Она означает взлет к духовному состоянию, которое делает свободным, бессмертным, внутренне несокрушимым.
Но там, где действия духа выражаются через деятельные действия и реальные факты, там оказывается, что действительно физическое соответствует метафизическому, а видимое — невидимому. Такие духовные деятельные действия представляются нам тогда тайной душой воинственных предприятий, увенчание которых — это настоящая и реальная победа. Материальная военная победа будет тогда голым соответствием духовного факта, который обусловил победу там, где связаны между собой внешнее и внутреннее. Победа проявляется, таким образом, как ощутимый знак инициации и мистического возрождения, которые совершались в одной и той же точке. Фурии и смерть, перед лицом которых воин материально выдержал на поле сражения, встречают его также внутри, в духовном, в форме опасного прорыва самых глубоких причин его существа. Когда он торжествует над ними, победа остается за ним. И слава, которая окружает его тогда, — это не пустой звук, а настоящая сила, метафизическое откровение, вспышка верхнего мира.

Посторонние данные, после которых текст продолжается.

-- pv_equiv track=rewrite | github.com/jeokrohn/pynanp | pynanp.py | single_pattern
-- ===== SOURCE A (Python) =====
-- def single_pattern(prefix5d, trailing_digits, home_npa, hnpalocal7d):
--     """
--     Creates a single pattern
--     :param prefix5d: first five digits of npa/nxx
--     :param trailing_digits: allowed digits in last digit of npa/nxx
--     :param npa: home npa
--     :param hnpalocal7d: True, if HNPA local patterns should be stripped to 7D
--     :return: single pattern to be provisioned in UCM
--     """
--
--     # we want to convert the sequence of allowed trailing digits to (if possible) something like:
--     # 1-4
--     # X
--     r = ''
--     i = iter(trailing_digits)
--     start_digit = next(i)
--     done = False
--     while not done:
--         # get a sequence
--         stop_digit = start_digit
--         digit = start_digit
--         try:
--             while True:
--                 digit = next(i)
--                 if int(digit) - int(stop_digit) == 1:
--                     stop_digit = digit
--                     continue
--                 break
--         except StopIteration:
--             done = True
--         if start_digit == stop_digit:
--             # add a single digit
--             r += start_digit
--         else:
--             if int(stop_digit) - int(start_digit) == 1:
--                 # something like "12"
--                 r += start_digit
--                 r += stop_digit
--             else:
--                 # something like "1-3"
--                 r += '{}-{}'.format(start_digit, stop_digit)
--             # if .. else ..
--         # if .. else ..
--         start_digit = digit
--     if r == '0-9':
--         r = 'X'
--     if len(r) > 1:
--         r = '[{}]'.format(r)
--     r = '{}{}'.format(prefix5d, r)
--     if hnpalocal7d and prefix5d.startswith(home_npa):
--         r = '\\+1{npa}.{trailing}XXXX'.format(npa=home_npa, trailing=r[3:])
--     else:
--         r = '\\+1.{trailing}XXXX'.format(trailing=r)
--     return r
-- ===== SOURCE B (Python) =====
-- def single_pattern(prefix5d, trailing_digits, home_npa, hnpalocal7d):
--     # B: recursive run-splitting on the digit string. Each step measures the
--     # maximal consecutive ascent from the first digit (run_len), renders that
--     # run from its length, and recurses on the remainder. No iterator state,
--     # no try/except, no run list.
--
--     def run_len(digs):
--         # number of +1 steps at the front of digs
--         k = 0
--         while k + 1 < len(digs) and int(digs[k + 1]) - int(digs[k]) == 1:
--             k += 1
--         return k
--
--     def render(digs):
--         if not digs:
--             return ''
--         k = run_len(digs)
--         run = digs[:k + 1]
--         start, stop = run[0], run[-1]
--         if k == 0:
--             piece = start
--         elif k == 1:
--             piece = start + stop
--         else:
--             piece = '{}-{}'.format(start, stop)
--         return piece + render(digs[k + 1:])
--
--     r = render(trailing_digits)
--     if r == '0-9':
--         r = 'X'
--     elif len(r) > 1:
--         r = '[' + r + ']'
--     r = prefix5d + r
--     if hnpalocal7d and prefix5d.startswith(home_npa):
--         return '\\+1' + home_npa + '.' + r[3:] + 'XXXX'
--     return '\\+1.' + r + 'XXXX'
-- ===== Notes on version B (the rewrite author's own statement) =====
-- stated objective: simpler
-- what changed: Replaces A's nested while-loops threading iterator/try-except state by a recursive run-splitter: a helper measures the maximal consecutive ascent k at the front, the run is rendered from k alone (k==0 single digit, k==1 pair, else range), and the function recurses on the rest; the '0-9'/bracket post-processing collapses into one if/elif.
import Mathlib
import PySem

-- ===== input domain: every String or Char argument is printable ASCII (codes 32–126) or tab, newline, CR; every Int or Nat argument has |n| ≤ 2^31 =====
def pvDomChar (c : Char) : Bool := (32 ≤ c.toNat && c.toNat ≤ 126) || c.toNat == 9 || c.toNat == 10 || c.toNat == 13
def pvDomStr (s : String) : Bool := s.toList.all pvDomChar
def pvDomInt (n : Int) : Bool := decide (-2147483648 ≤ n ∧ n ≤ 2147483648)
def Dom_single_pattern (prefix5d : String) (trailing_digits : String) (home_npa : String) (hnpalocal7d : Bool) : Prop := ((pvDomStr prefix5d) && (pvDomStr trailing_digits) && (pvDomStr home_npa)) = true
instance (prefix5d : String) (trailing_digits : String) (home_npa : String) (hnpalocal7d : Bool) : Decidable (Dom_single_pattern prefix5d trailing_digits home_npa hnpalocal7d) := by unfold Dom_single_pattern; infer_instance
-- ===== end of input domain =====

-- B replaces A's nested while-loops threading iterator/try-except state by a recursive
-- run-splitter (measure the consecutive ascent k at the front, render the run from k,
-- recurse on the rest); return values proved equal on Pre_.

-- ===== PORT A =====

-- int(c) for a single digit char (exact on the digit chars Pre_ admits)
def pvAintv (c : Char) : Int := (c.toNat : Int) - 48

-- the inner 'while True: digit = next(i) …' loop: given current stop_digit and the remaining
-- iterator contents, returns (stop_digit, start_digit-for-next-round, remaining, done)
def pvAinner (stop : Char) : List Char → Char × Char × List Char × Bool
  | [] => (stop, stop, [], true)                    -- StopIteration: done = True, digit still = stop
  | d :: rest =>
    if pvAintv d - pvAintv stop = 1 then pvAinner d rest
    else (stop, d, rest, false)                     -- break: digit d becomes the next start_digit

-- the outer 'while not done' loop; fuel bounds the iterations (each round consumes ≥ 1 char)
def pvAouter : Nat → List Char → Char → List Char → List Char
  | 0, _, _, r => r
  | fuel + 1, chars, start, r =>
    match pvAinner start chars with
    | (stop, start', rest, done) =>
      let r' := if start = stop then r ++ [start]
                else if pvAintv stop - pvAintv start = 1 then r ++ [start, stop]
                else r ++ [start, '-', stop]
      if done then r' else pvAouter fuel rest start' r'

def single_pattern (prefix5d : String) (trailing_digits : String) (home_npa : String) (hnpalocal7d : Bool) : String :=
  match trailing_digits.toList with
  | [] => ""                                        -- Python raises StopIteration here; outside Pre_
  | c :: cs =>
    let r0 := pvAouter (cs.length + 1) cs c []
    let r1 := if r0 = ['0', '-', '9'] then ['X'] else r0
    let r2 := if r1.length > 1 then '[' :: (r1 ++ [']']) else r1
    let full := prefix5d.toList ++ r2
    if hnpalocal7d && PySem.Chars.startswith prefix5d.toList home_npa.toList then
      String.ofList (['\\', '+', '1'] ++ home_npa.toList ++ ['.'] ++ PySem.List.slice full (some 3) none ++ ['X', 'X', 'X', 'X'])
    else
      String.ofList (['\\', '+', '1', '.'] ++ full ++ ['X', 'X', 'X', 'X'])

-- ===== PORT B =====

-- run_len: number of +1 steps at the front (prev = digs[k], scanning digs[k+1:])
def pvBrunLen (prev : Char) : List Char → Nat
  | [] => 0
  | d :: rest =>
    if (d.toNat : Int) - (prev.toNat : Int) = 1 then pvBrunLen d rest + 1 else 0

-- render: split off the maximal front run of length k+1, render it from k, recurse on the rest
def pvBrender : List Char → List Char
  | [] => []
  | c :: cs =>
    let k := pvBrunLen c cs
    let run := (c :: cs).take (k + 1)
    let stop := run.getLastD c                       -- run[-1]; run is nonempty, default unused
    (if k = 0 then [c]
     else if k = 1 then [c, stop]
     else [c, '-', stop]) ++ pvBrender (cs.drop k)
  termination_by l => l.length
  decreasing_by simp only [List.length_drop, List.length_cons]; omega

def single_pattern_alt (prefix5d : String) (trailing_digits : String) (home_npa : String) (hnpalocal7d : Bool) : String :=
  let core := pvBrender trailing_digits.toList
  -- one if/elif: '0-9' collapses to 'X' (length 1, so never bracketed), else bracket iff long
  let core2 := if core = ['0', '-', '9'] then ['X']
               else if core.length > 1 then '[' :: core ++ [']'] else core
  let body := prefix5d.toList ++ core2
  if hnpalocal7d && PySem.Chars.startswith prefix5d.toList home_npa.toList then
    -- r[3:] with nonnegative literal start is exactly List.drop 3 (short lists clamp to [])
    String.ofList ('\\' :: '+' :: '1' :: home_npa.toList ++ '.' :: body.drop 3 ++ ['X', 'X', 'X', 'X'])
  else
    String.ofList ('\\' :: '+' :: '1' :: '.' :: body ++ ['X', 'X', 'X', 'X'])

-- ===== PRECONDITION & SPEC =====
-- Pre_ excludes exactly the inputs where the Python A raises: an empty trailing_digits
-- (StopIteration from next()) and a non-digit character in a trailing_digits of length ≥ 2
-- (ValueError from int(); with a single character int() is never called and A returns).
def Pre_single_pattern (prefix5d : String) (trailing_digits : String) (home_npa : String) (hnpalocal7d : Bool) : Prop :=
  trailing_digits.toList ≠ [] ∧
    (trailing_digits.toList.length = 1 ∨ trailing_digits.toList.all (fun c => c.isDigit) = true)
instance (prefix5d : String) (trailing_digits : String) (home_npa : String) (hnpalocal7d : Bool) : Decidable (Pre_single_pattern prefix5d trailing_digits home_npa hnpalocal7d) := by unfold Pre_single_pattern; infer_instance

def pvWitness_single_pattern : String × String × String × Bool := ("21255", "1234", "212", true)

def Spec_single_pattern (prefix5d : String) (trailing_digits : String) (home_npa : String) (hnpalocal7d : Bool) (out : String) : Prop := out = single_pattern_alt prefix5d trailing_digits home_npa hnpalocal7d
instance (prefix5d : String) (trailing_digits : String) (home_npa : String) (hnpalocal7d : Bool) (out : String) : Decidable (Spec_single_pattern prefix5d trailing_digits home_npa hnpalocal7d out) := by unfold Spec_single_pattern; infer_instance

-- ===== CLAIM (what is proved, stated in full; the proofs are below) =====
def Claim_equal_single_pattern : Prop := ∀ (prefix5d : String) (trailing_digits : String) (home_npa : String) (hnpalocal7d : Bool), Dom_single_pattern prefix5d trailing_digits home_npa hnpalocal7d → Pre_single_pattern prefix5d trailing_digits home_npa hnpalocal7d → Spec_single_pattern prefix5d trailing_digits home_npa hnpalocal7d (single_pattern prefix5d trailing_digits home_npa hnpalocal7d)

-- ===== LEMMAS AND PROOFS =====

-- A's inner loop, characterised by B's run length k = pvBrunLen prev cs:
-- stop is the last element of the run, and the continuation is cs.drop k.
-- A's inner loop, characterised by B's run length k = pvBrunLen prev cs:
-- stop is the last element of the run ((cs.take k).getLastD prev), the rest is cs.drop k.
lemma pvAinner_char (cs : List Char) : ∀ prev : Char,
    pvAinner prev cs =
      (match cs.drop (pvBrunLen prev cs) with
       | [] => ((cs.take (pvBrunLen prev cs)).getLastD prev,
                (cs.take (pvBrunLen prev cs)).getLastD prev, [], true)
       | d :: rest => ((cs.take (pvBrunLen prev cs)).getLastD prev, d, rest, false)) ∧
    pvAintv ((cs.take (pvBrunLen prev cs)).getLastD prev) - pvAintv prev
      = (pvBrunLen prev cs : Int) := by
  induction cs with
  | nil => intro prev; simp [pvAinner, pvBrunLen]
  | cons d rest ih =>
    intro prev
    by_cases h : (d.toNat : Int) - (prev.toNat : Int) = 1
    · have h' : pvAintv d - pvAintv prev = 1 := by simp only [pvAintv]; omega
      obtain ⟨ih1, ih2⟩ := ih d
      have hbl : pvBrunLen prev (d :: rest) = pvBrunLen d rest + 1 := by
        simp [pvBrunLen, h]
      have hstep : pvAinner prev (d :: rest) = pvAinner d rest := by
        simp [pvAinner, h']
      rw [hstep, hbl]
      simp only [List.take_succ_cons, List.getLastD_cons, List.drop_succ_cons]
      refine ⟨ih1, ?_⟩
      have : pvAintv ((rest.take (pvBrunLen d rest)).getLastD d) - pvAintv d
          = (pvBrunLen d rest : Int) := ih2
      push_cast
      linarith
    · have h' : ¬ pvAintv d - pvAintv prev = 1 := by simp only [pvAintv]; omega
      simp [pvAinner, pvBrunLen, h, h']

-- the rendering if-chain in A's loop body equals B's k-based chain
lemma pvPiece (start stop : Char) (k : Nat) (r : List Char)
    (h2 : pvAintv stop - pvAintv start = (k : Int)) (hk0 : k = 0 → stop = start) :
    (if start = stop then r ++ [start]
     else if pvAintv stop - pvAintv start = 1 then r ++ [start, stop]
     else r ++ [start, '-', stop]) =
    r ++ (if k = 0 then [start] else if k = 1 then [start, stop] else [start, '-', stop]) := by
  by_cases e0 : k = 0
  · rw [hk0 e0, if_pos rfl, if_pos e0]
  · have hne : start ≠ stop := by
      intro e; rw [e] at h2; simp at h2; omega
    by_cases e1 : k = 1
    · rw [if_neg hne, if_pos (by rw [h2, e1]; rfl), if_neg e0, if_pos e1]
    · have hd : ¬ pvAintv stop - pvAintv start = 1 := by rw [h2]; omega
      rw [if_neg hne, if_neg hd, if_neg e0, if_neg e1]

-- A's outer loop accumulates exactly B's rendered runs
lemma pvAouter_eq (fuel : Nat) : ∀ (cs : List Char) (start : Char) (r : List Char),
    cs.length < fuel →
    pvAouter fuel cs start r = r ++ pvBrender (start :: cs) := by
  induction fuel with
  | zero => intro cs start r h; omega
  | succ fuel ih =>
    intro cs start r hlen
    obtain ⟨h1, h2⟩ := pvAinner_char cs start
    have hk0 : pvBrunLen start cs = 0 → (cs.take (pvBrunLen start cs)).getLastD start = start := by
      intro h0; rw [h0]; simp
    rw [pvBrender]
    simp only [List.take_succ_cons, List.getLastD_cons]
    cases hdr : cs.drop (pvBrunLen start cs) with
    | nil =>
      rw [hdr] at h1
      simp only [pvAouter, h1, if_pos, pvBrender, List.append_nil]
      exact pvPiece start _ (pvBrunLen start cs) r h2 hk0
    | cons d rest =>
      have hrl : rest.length < fuel := by
        have := congrArg List.length hdr
        simp only [List.length_drop, List.length_cons] at this
        omega
      rw [hdr] at h1
      simp only [pvAouter, h1, Bool.false_eq_true, if_false]
      rw [ih rest d _ hrl, pvPiece start _ (pvBrunLen start cs) r h2 hk0]
      simp

-- the '0-9'/length post-processing: A's two sequential ifs equal B's if/elif
lemma pvPost (r0 : List Char) :
    (if (if r0 = ['0', '-', '9'] then ['X'] else r0).length > 1
      then '[' :: ((if r0 = ['0', '-', '9'] then ['X'] else r0) ++ [']'])
      else (if r0 = ['0', '-', '9'] then ['X'] else r0)) =
    (if r0 = ['0', '-', '9'] then ['X']
      else if r0.length > 1 then '[' :: r0 ++ [']'] else r0) := by
  split_ifs <;> simp_all

-- ===== VERDICT (by name: the statement is the Claim_ definition above) =====
theorem single_pattern_spec : Claim_equal_single_pattern := by
  intro prefix5d trailing_digits home_npa hnpalocal7d _ hpre
  unfold Spec_single_pattern single_pattern single_pattern_alt
  cases htd : trailing_digits.toList with
  | nil => exact absurd htd hpre.1
  | cons c cs =>
    simp only [pvAouter_eq (cs.length + 1) cs c [] (Nat.lt_succ_self _), List.nil_append, pvPost,
               PySem.List.slice_from _ (by norm_num : (0:Int) ≤ 3)]
    norm_num
    split <;> simp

В этой связи объясняется, почему в традиционном мире каждая победа получала сакральное значение. Так встречаемый с ликованием победивший на полях сражения полководец обнаруживал переживание присутствия мистической, преображающей его силы. Так нужно понимать глубокий смысл сверхъестественного характера, прорывающегося в славе и в «божественности» победителей. От богини победы Ники дорический герой Геракл получает венок, который позволяет ему стать сопричастным с олимпийским бессмертием. Если валькирии — валькирии одновременно понимались также как те силы, которые нагоняют на врага панический ужас — переносят души героев к местонахождению бессмертия, то они также и те, которые определяют окончательную победу. Мистическая теология учит, что спасающий духовный показ совершается в славе, и христианская иконография окружает головы святых и мучеников ореолом славы. Однако, все это означает уже зачахшее, искаженное наследие нашей наивысшей героической традиции. Иранская арийская традиция знала как раз уже понятую как небесный огонь славу, которая спускается на королей и вождей, делает их бессмертными и свидетельствует о них в победе. И античная царская корона с лучами символизировала как раз славу как солнечный и небесный мистический огонь. Если проверить самый глубокий смысл свойственной рыцарству точки зрения на испытание оружия, то обнаружится то же самое представление: победа равна сверхъестественному знаку правды, справедливости, права. В силу той же мысли церемония триумфа имела в Риме более сакральный, нежели военный характер. Триумфатор ехал к храму светящегося капитолийского бога неба, чтобы положить в его руки лавры победы, и этим выражалось то, что истинным творцом победы была не столько человеческая и смертная часть победителя, сколько трансцендентный, надличностный элемент, который и приравнивал победителя к богу в образном понимании. По этой причине победитель для триумфальной церемонии надевал на себя все свойственные этому божеству символы и знаки. Свет, солнечное сияние, слава, победа, божественная королевская власть — это представления, которые в классическом и индогерманском мире появляются в самой тесной связи. В этом смысле мистическое учение о победе является для нас светящейся высшей точкой нашей общей традиции действия.